REQUIRED ACTION: Lines below starting with the line with "e rest ih =>" and going on through the line with "e ∉ forb := by" must be output exactly; the rest of the records must be left out.

━━━━━━━━━━━━━━━━━━━━━━━━━━━━━━

-- pv_equiv track=rewrite | github.com/pypi-data/pypi-mirror-60 | packages/portmod/portmod-2.0a6.tar.gz/portmod-2.0a6/portmod/repo/use.py | satisfies_uselist
-- ===== SOURCE A (Python) =====
-- def satisfies_uselist(uselist, enabled):
--     if len(uselist) == 0:
--         return True
--
--     for flag in uselist:
--         if flag.startswith("-") and flag.lstrip("-") in enabled:
--             return False
--         elif not flag.startswith("-") and flag not in enabled:
--             return False
--
--     return True
-- ===== SOURCE B (Python) =====
-- def satisfies_uselist(uselist, enabled):
--     required = set()
--     forbidden = set()
--     for f in uselist:
--         if f.startswith("-"):
--             forbidden.add(f.lstrip("-"))
--         else:
--             required.add(f)
--     for e in enabled:
--         if e in forbidden:
--             return False
--         required.discard(e)
--     return not required
-- ===== Notes on version B (the rewrite author's own statement) =====
-- stated objective: alternative
-- what changed: Inverts the traversal: instead of testing each use flag against enabled, B partitions uselist once into required/forbidden sets and then makes a single pass over ENABLED, failing on a forbidden hit and discharging requirements as they are seen; success iff no requirement remains.
import Mathlib
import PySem

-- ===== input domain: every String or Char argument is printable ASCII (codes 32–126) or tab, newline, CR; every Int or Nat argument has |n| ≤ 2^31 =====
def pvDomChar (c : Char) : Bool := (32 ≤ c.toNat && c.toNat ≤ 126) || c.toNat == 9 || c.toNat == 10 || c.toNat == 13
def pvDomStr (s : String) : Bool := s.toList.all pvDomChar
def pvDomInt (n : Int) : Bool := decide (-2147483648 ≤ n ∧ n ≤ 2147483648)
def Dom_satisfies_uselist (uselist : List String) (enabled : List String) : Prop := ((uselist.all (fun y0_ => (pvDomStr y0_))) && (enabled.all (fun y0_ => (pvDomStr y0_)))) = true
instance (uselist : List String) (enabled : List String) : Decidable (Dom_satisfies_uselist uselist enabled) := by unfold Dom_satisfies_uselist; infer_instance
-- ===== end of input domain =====

-- B inverts the traversal: it partitions uselist into required/forbidden sets once, then scans
-- ENABLED, failing on a forbidden hit and discharging requirements (objective: alternative).

-- shared helper: Python's s.lstrip("-") — drop all leading '-' characters (exact: no PySem primitive takes a chars argument for lstrip)
def lstripDash (s : String) : String := String.ofList (s.toList.dropWhile (· == '-'))

-- ===== PORT A =====
def satisfiesLoop (uselist : List String) (enabled : List String) : Bool :=
  match uselist with
  | [] => true
  | flag :: rest =>
    if PySem.Str.startswith flag "-" && (enabled.contains (lstripDash flag)) then false
    else if !PySem.Str.startswith flag "-" && !(enabled.contains flag) then false
    else satisfiesLoop rest enabled

def satisfies_uselist (uselist : List String) (enabled : List String) : Bool :=
  if uselist.length == 0 then true
  else satisfiesLoop uselist enabled

-- ===== PORT B =====
-- first loop of Source B: partition uselist into (required, forbidden) sets
def altPartition (uselist : List String) (req forb : PySem.Set String) :
    PySem.Set String × PySem.Set String :=
  match uselist with
  | [] => (req, forb)
  | f :: rest =>
    if PySem.Str.startswith f "-" then
      altPartition rest req (PySem.Set.add forb (lstripDash f))
    else
      altPartition rest (PySem.Set.add req f) forb

-- second loop of Source B: scan enabled, short-circuit on a forbidden hit, discard requirements
def altScan (forb : PySem.Set String) (req : PySem.Set String) (enabled : List String) : Bool :=
  match enabled with
  | [] => req.isEmpty
  | e :: rest =>
    if PySem.Set.contains forb e then false
    else altScan forb (PySem.Set.discard req e) rest

def satisfies_uselist_alt (uselist : List String) (enabled : List String) : Bool :=
  let p := altPartition uselist PySem.Set.empty PySem.Set.empty
  altScan p.2 p.1 enabled

-- ===== PRECONDITION & SPEC =====
def Spec_satisfies_uselist (uselist : List String) (enabled : List String) (out : Bool) : Prop := out = satisfies_uselist_alt uselist enabled
instance (uselist : List String) (enabled : List String) (out : Bool) : Decidable (Spec_satisfies_uselist uselist enabled out) := by unfold Spec_satisfies_uselist; infer_instance

-- ===== CLAIM (what is proved, stated in full; the proofs are below) =====
def Claim_equal_satisfies_uselist : Prop := ∀ (uselist : List String) (enabled : List String), Dom_satisfies_uselist uselist enabled → Spec_satisfies_uselist uselist enabled (satisfies_uselist uselist enabled)

-- ===== LEMMAS AND PROOFS =====

theorem satisfiesLoop_iff (uselist enabled : List String) :
    satisfiesLoop uselist enabled = true ↔
      ∀ f ∈ uselist,
        (if PySem.Str.startswith f "-" then lstripDash f ∉ enabled else f ∈ enabled) := by
  induction uselist with
  | nil => simp [satisfiesLoop]
  | cons flag rest ih =>
    simp only [satisfiesLoop, List.mem_cons]
    cases h : PySem.Str.startswith flag "-" <;>
      cases h2 : enabled.contains (lstripDash flag) <;>
      cases h3 : enabled.contains flag <;>
      simp_all [ih, List.contains_iff_mem]

theorem mem_altPartition_fst (uselist : List String) (req forb : PySem.Set String) (x : String) :
    x ∈ (altPartition uselist req forb).1 ↔
      x ∈ req ∨ (x ∈ uselist ∧ PySem.Str.startswith x "-" = false) := by
  induction uselist generalizing req forb with
  | nil => simp [altPartition]
  | cons f rest ih =>
    simp only [altPartition]
    split <;> rename_i h <;> rw [ih] <;>
      simp only [PySem.Set.mem_add, List.mem_cons]
    · constructor
      · rintro (h1 | ⟨h1, h2⟩) <;> tauto
      · rintro (h1 | ⟨rfl | h1, h2⟩)
        · tauto
        · rw [h2] at h; exact absurd h Bool.false_ne_true
        · tauto
    · have hf : PySem.Str.startswith f "-" = false := by
        revert h; cases PySem.Str.startswith f "-" <;> simp
      constructor
      · rintro ((h1 | rfl) | ⟨h1, h2⟩) <;> tauto
      · rintro (h1 | ⟨rfl | h1, h2⟩) <;> tauto

theorem mem_altPartition_snd (uselist : List String) (req forb : PySem.Set String) (x : String) :
    x ∈ (altPartition uselist req forb).2 ↔
      x ∈ forb ∨ (∃ f ∈ uselist, PySem.Str.startswith f "-" = true ∧ x = lstripDash f) := by
  induction uselist generalizing req forb with
  | nil => simp [altPartition]
  | cons f rest ih =>
    simp only [altPartition]
    split <;> rename_i h <;> rw [ih] <;>
      simp only [PySem.Set.mem_add, List.mem_cons]
    · constructor
      · rintro ((h1 | rfl) | ⟨g, hg, hs, rfl⟩)
        · tauto
        · exact Or.inr ⟨f, Or.inl rfl, h, rfl⟩
        · exact Or.inr ⟨g, Or.inr hg, hs, rfl⟩
      · rintro (h1 | ⟨g, rfl | hg, hs, rfl⟩) <;> tauto
    · constructor
      · rintro (h1 | ⟨g, hg, hs, rfl⟩)
        · tauto
        · exact Or.inr ⟨g, Or.inr hg, hs, rfl⟩
      · rintro (h1 | ⟨g, rfl | hg, hs, rfl⟩)
        · tauto
        · exact absurd hs h
        · tauto

theorem altScan_iff (forb req : PySem.Set String) (enabled : List String) :
    altScan forb req enabled = true ↔
      (∀ e ∈ enabled, e ∉ forb) ∧ (∀ x ∈ req, x ∈ enabled) := by
  induction enabled generalizing req with
  | nil => simp [altScan, List.isEmpty_iff, List.eq_nil_iff_forall_not_mem]
  | cons e rest ih =>
    simp only [altScan]
    split <;> rename_i h
    · simp only [Bool.false_eq_true, false_iff]
      rw [PySem.Set.contains_iff] at h
      intro ⟨h1, _⟩; exact h1 e (List.mem_cons_self ..) h
    · have h' : e ∉ forb := by
        intro hm; exact h (PySem.Set.contains_iff forb e |>.mpr hm)
      rw [ih]
      constructor
      · rintro ⟨h1, h2⟩
        refine ⟨?_, ?_⟩
        · intro x hx
          rcases List.mem_cons.mp hx with rfl | hx
          · exact h'
          · exact h1 x hx
        · intro x hx
          by_cases hxe : x = e
          · simp [hxe]
          · exact List.mem_cons_of_mem _ (h2 x (by rw [PySem.Set.mem_discard]; exact ⟨hx, hxe⟩))
      · rintro ⟨h1, h2⟩
        refine ⟨fun x hx => h1 x (List.mem_cons_of_mem _ hx), ?_⟩
        intro x hx
        rw [PySem.Set.mem_discard] at hx
        rcases List.mem_cons.mp (h2 x hx.1) with rfl | hm
        · exact absurd rfl hx.2
        · exact hm

theorem alt_iff (uselist enabled : List String) :
    satisfies_uselist_alt uselist enabled = true ↔
      ∀ f ∈ uselist,
        (if PySem.Str.startswith f "-" then lstripDash f ∉ enabled else f ∈ enabled) := by
  rw [satisfies_uselist_alt, altScan_iff]
  simp only [mem_altPartition_fst, mem_altPartition_snd]
  constructor
  · rintro ⟨h1, h2⟩ f hf
    cases hs : PySem.Str.startswith f "-"
    · simp only [Bool.false_eq_true, if_false]
      exact h2 f (Or.inr ⟨hf, hs⟩)
    · simp only [if_true]
      intro hmem
      exact h1 _ hmem (Or.inr ⟨f, hf, hs, rfl⟩)
  · intro h
    constructor
    · rintro e he (h1 | ⟨f, hf, hs, rfl⟩)
      · simp [PySem.Set.empty] at h1
      · have := h f hf; rw [if_pos hs] at this; exact this he
    · rintro x (h1 | ⟨hx, hs⟩)
      · simp [PySem.Set.empty] at h1
      · have := h x hx; rw [hs] at this; simpa using this

-- ===== VERDICT (by name: the statement is the Claim_ definition above) =====
theorem satisfies_uselist_spec : Claim_equal_satisfies_uselist := by
  intro uselist enabled _
  show satisfies_uselist uselist enabled = satisfies_uselist_alt uselist enabled
  rw [Bool.eq_iff_iff]
  rw [alt_iff, satisfies_uselist]
  rcases uselist with _ | ⟨f, rest⟩
  · simp
  · rw [if_neg (by simp)]
    exact satisfiesLoop_iff _ _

━━━━━━━━━━━━━━━━━━━━━━━━━━━━━━

FINISHED TASK:
  | cons e rest ih =>
    simp only [altScan]
    split <;> rename_i h
    · simp only [Bool.false_eq_true, false_iff]
      rw [PySem.Set.contains_iff] at h
      intro ⟨h1, _⟩; exact h1 e (List.mem_cons_self ..) h
    · have h' : e ∉ forb := by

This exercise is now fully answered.